Pechino, 26 gennaio 2026 – Un vero e proprio terremoto politico e militare scuote la leadership della Repubblica Popolare Cinese. Il presidente Xi Jinping ha ordinato l’indagine e la rimozione dal comando di Zhang Youxia, vice-presidente della Commissione Militare Centrale e uno dei generali più influenti dell’Esercito Popolare di Liberazione (EPL). L’accusa principale, emersa da un briefing riservato ai vertici militari e riportata dal Wall Street Journal, è di aver passato informazioni ultra riservate sul programma nucleare cinese agli Stati Uniti, definito il “nemico numero uno” di Pechino.

Le accuse contro Zhang Youxia
Zhang, 75 anni, considerato fino a poco tempo fa uno dei più stretti alleati di Xi nel complesso apparato militare, è ora accusato di spionaggio e di aver violato il segreto militare con il passaggio di dati sensibili sulle capacità nucleari cinesi. Oltre a questo gravissimo addebito, Zhang è sospettato di aver creato reti politiche interne che minavano l’unità del Partito Comunista, di abuso di potere nell’ambito della Commissione Militare Centrale e di corruzione, in particolare per aver accettato tangenti in cambio di promozioni nell’agenzia che si occupa di ricerca e sviluppo di armamenti.
Al suo fianco è stato messo sotto indagine anche il generale Liu Zhenli, anch’egli accusato di corruzione e violazioni disciplinari. Per rafforzare l’azione repressiva, Xi Jinping ha istituito una task force speciale per indagare a fondo sull’intero mandato di Zhang, compreso il periodo in cui era comandante nella regione di Shenyang (2007-2012).
Il contesto delle epurazioni militari e la strategia di Xi Jinping
Da quando è salito al potere nel 2012, Xi ha condotto una campagna serrata di epurazioni all’interno delle forze armate, puntando a consolidare la sua leadership e a rafforzare la fedeltà dell’esercito alla linea del Partito. L’azione contro Zhang rappresenta uno dei colpi più duri mai inferti ai vertici militari, tanto da essere definita da esperti come “una mossa senza precedenti nella storia dell’esercito cinese”, capace di annichilire le alte gerarchie militari.

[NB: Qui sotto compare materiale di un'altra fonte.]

-- pv_equiv track=rewrite | github.com/jpaullopes/questoes-bee | python/n3_1239.py | text_converssor_html
-- ===== SOURCE A (Python) =====
-- def text_converssor_html(text):
--     new_text = ''
--     count_intalic = 0
--     count_bolder = 0
--     for c in text:
--         if c == '_':
--             if count_intalic == 0:
--                 new_text += '<i>'
--                 count_intalic += 1
--             else:
--                 new_text += '</i>'
--                 count_intalic = 0
--         elif c == '*':
--             if count_bolder == 0:
--                 new_text += '<b>'
--                 count_bolder += 1
--             else:
--                 new_text += '</b>'
--                 count_bolder = 0
--         else:
--             new_text += c
--
--     return new_text
-- ===== SOURCE B (Python) =====
-- def _alt_pass(text, marker, opening, closing):
--     out = []
--     open_next = True
--     for c in text:
--         if c == marker:
--             out.append(opening if open_next else closing)
--             open_next = not open_next
--         else:
--             out.append(c)
--     return ''.join(out)
--
--
-- def text_converssor_html(text):
--     return _alt_pass(_alt_pass(text, '_', '<i>', '</i>'), '*', '<b>', '</b>')
-- ===== Notes on version B (the rewrite author's own statement) =====
-- stated objective: alternative
-- what changed: Replaces A's single interleaved two-counter state machine with a generic one-marker alternating-replacement helper applied in two independent passes ('_' then '*'); equal because the injected italic tags contain no '*'.
import Mathlib
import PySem

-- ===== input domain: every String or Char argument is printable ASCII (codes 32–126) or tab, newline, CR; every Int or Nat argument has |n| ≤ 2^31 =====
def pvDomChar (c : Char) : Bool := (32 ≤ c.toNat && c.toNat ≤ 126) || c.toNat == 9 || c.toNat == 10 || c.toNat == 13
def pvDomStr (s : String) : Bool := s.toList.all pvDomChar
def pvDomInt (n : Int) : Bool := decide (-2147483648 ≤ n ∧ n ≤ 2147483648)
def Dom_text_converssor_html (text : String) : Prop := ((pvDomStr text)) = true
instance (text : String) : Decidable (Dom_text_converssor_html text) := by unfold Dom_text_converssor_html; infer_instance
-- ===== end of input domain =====

-- B replaces A's interleaved two-counter state machine by a generic one-marker alternating
-- replacement pass applied twice ('_' first, then '*'); alternative decomposition, same cost.


-- ===== PORT A =====
def text_converssor_html (text : String) : String :=
  (text.toList.foldl (fun (st : String × Int × Int) c =>
    let (new_text, ci, cb) := st
    if c = '_' then
      if ci = 0 then (new_text ++ "<i>", ci + 1, cb) else (new_text ++ "</i>", 0, cb)
    else if c = '*' then
      if cb = 0 then (new_text ++ "<b>", ci, cb + 1) else (new_text ++ "</b>", ci, 0)
    else (new_text ++ String.ofList [c], ci, cb)) ("", 0, 0)).1

-- ===== PORT B =====
def pvAltPass (text : String) (marker : Char) (opening closing : String) : String :=
  PySem.Str.join ""
    ((text.toList.foldl (fun (st : List String × Bool) c =>
      if c = marker then (st.1 ++ [if st.2 then opening else closing], !st.2)
      else (st.1 ++ [String.ofList [c]], st.2)) ([], true)).1)

def text_converssor_html_alt (text : String) : String :=
  pvAltPass (pvAltPass text '_' "<i>" "</i>") '*' "<b>" "</b>"

-- ===== PRECONDITION & SPEC =====
def Spec_text_converssor_html (text : String) (out : String) : Prop := out = text_converssor_html_alt text
instance (text : String) (out : String) : Decidable (Spec_text_converssor_html text out) := by unfold Spec_text_converssor_html; infer_instance

-- ===== CLAIM (what is proved, stated in full; the proofs are below) =====
def Claim_equal_text_converssor_html : Prop := ∀ (text : String), Dom_text_converssor_html text → Spec_text_converssor_html text (text_converssor_html text)

-- ===== LEMMAS AND PROOFS =====

-- recursive model of one alternating-replacement pass (B's helper), over char lists
def rP (m : Char) (o cl : List Char) : List Char → Bool → List Char
  | [], _ => []
  | x :: xs, f =>
    if x = m then (if f then o else cl) ++ rP m o cl xs (!f)
    else x :: rP m o cl xs f

-- recursive model of A's loop; the Bool flags are `count == 0`
def rA : List Char → Bool → Bool → List Char
  | [], _, _ => []
  | x :: xs, i, b =>
    if x = '_' then (if i then ['<','i','>'] else ['<','/','i','>']) ++ rA xs (!i) b
    else if x = '*' then (if b then ['<','b','>'] else ['<','/','b','>']) ++ rA xs i (!b)
    else x :: rA xs i b

theorem joinNil_eq_flatten (L : List (List Char)) :
    PySem.Chars.join [] L = L.flatten := by
  induction L with
  | nil => rfl
  | cons a L ih =>
    cases L with
    | nil => simp [PySem.Chars.join, List.intercalate]
    | cons b M =>
      simp only [PySem.Chars.join] at *
      rw [List.intercalate] at *
      simp_all [List.intersperse]

-- A's foldl computes rA (flags record whether the counters are zero)
theorem foldA_toList (cs : List Char) (s : String) (ci cb : Int) :
    ((cs.foldl (fun (st : String × Int × Int) c =>
      let (new_text, ci, cb) := st
      if c = '_' then
        if ci = 0 then (new_text ++ "<i>", ci + 1, cb) else (new_text ++ "</i>", 0, cb)
      else if c = '*' then
        if cb = 0 then (new_text ++ "<b>", ci, cb + 1) else (new_text ++ "</b>", ci, 0)
      else (new_text ++ String.ofList [c], ci, cb)) (s, ci, cb)).1).toList
      = s.toList ++ rA cs (decide (ci = 0)) (decide (cb = 0)) := by
  induction cs generalizing s ci cb with
  | nil => simp [rA]
  | cons c cs ih =>
    by_cases h1 : c = '_'
    · subst h1
      by_cases h2 : ci = 0
      · subst h2
        simp [rA, List.foldl_cons, ih, String.toList_append]
      · simp [rA, List.foldl_cons, ih, String.toList_append, h2]
    · by_cases h2 : c = '*'
      · subst h2
        by_cases h3 : cb = 0
        · subst h3
          simp [rA, List.foldl_cons, ih, String.toList_append, h1]
        · simp [rA, List.foldl_cons, ih, String.toList_append, h1, h3]
      · simp [rA, List.foldl_cons, ih, String.toList_append, h1, h2]

-- B's one-pass foldl computes rP
theorem foldB_flatten (m : Char) (o cl : String) (cs : List Char) (L : List String) (f : Bool) :
    (((cs.foldl (fun (st : List String × Bool) c =>
      if c = m then (st.1 ++ [if st.2 then o else cl], !st.2)
      else (st.1 ++ [String.ofList [c]], st.2)) (L, f)).1).map String.toList).flatten
      = (L.map String.toList).flatten ++ rP m o.toList cl.toList cs f := by
  induction cs generalizing L f with
  | nil => simp [rP]
  | cons c cs ih =>
    by_cases h : c = m
    · subst h
      cases f <;> simp [rP, List.foldl_cons, ih]
    · simp [rP, List.foldl_cons, ih, h]

theorem pvAltPass_toList (text : String) (m : Char) (o cl : String) :
    (pvAltPass text m o cl).toList = rP m o.toList cl.toList text.toList true := by
  unfold pvAltPass
  rw [show ∀ L : List String, (PySem.Str.join "" L).toList
        = PySem.Chars.join [] (L.map String.toList) from fun L => by simp [pysem]]
  rw [joinNil_eq_flatten, foldB_flatten]
  simp

-- core: the '*'-pass after the '_'-pass equals A's interleaved machine
theorem core (cs : List Char) (i b : Bool) :
    rP '*' ['<','b','>'] ['<','/','b','>']
      (rP '_' ['<','i','>'] ['<','/','i','>'] cs i) b = rA cs i b := by
  induction cs generalizing i b with
  | nil => simp [rP, rA]
  | cons c cs ih =>
    by_cases h1 : c = '_'
    · subst h1
      cases i <;> simp [rP, rA, ih]
    · by_cases h2 : c = '*'
      · subst h2
        cases b <;> simp [rP, rA, h1, ih]
      · simp [rP, rA, h1, h2, ih]

-- ===== VERDICT (by name: the statement is the Claim_ definition above) =====
theorem text_converssor_html_spec : Claim_equal_text_converssor_html := by
  intro text _
  unfold Spec_text_converssor_html text_converssor_html text_converssor_html_alt
  apply String.toList_inj.mp
  rw [foldA_toList, pvAltPass_toList, pvAltPass_toList]
  simpa using (core text.toList true true).symm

Il generale Zhang Youxia, figlio di un veterano della Guerra Civile e parte della schiera dei “principi rossi”, era stato fino a poco tempo fa considerato un “fratello giurato” di Xi Jinping. La sua caduta riflette una svolta netta che rispecchia la crescente militarizzazione e il controllo totale voluti dal presidente, in un momento in cui la Cina si prepara a un futuro di competizione strategica sempre più intensa con gli Stati Uniti.
Secondo analisti esperti, tra cui Tai Ming Cheung, la Cina sotto Xi si sta trasformando in uno “Stato fondato sulla tecno-sicurezza”, dove l’integrazione tra innovazione tecnologica, economia e sicurezza nazionale è centrale. L’accusa di spionaggio ai danni di Zhang si inserisce in questo contesto più ampio di lotta interna per il controllo della tecnologia militare e per il rafforzamento della preparazione bellica, in vista di possibili conflitti di lunga durata.
Foto di copertina: il presidente Xi Jinping durante una parata militare a Macao, dicembre 2024 (Ansa/Epa/Xinhua)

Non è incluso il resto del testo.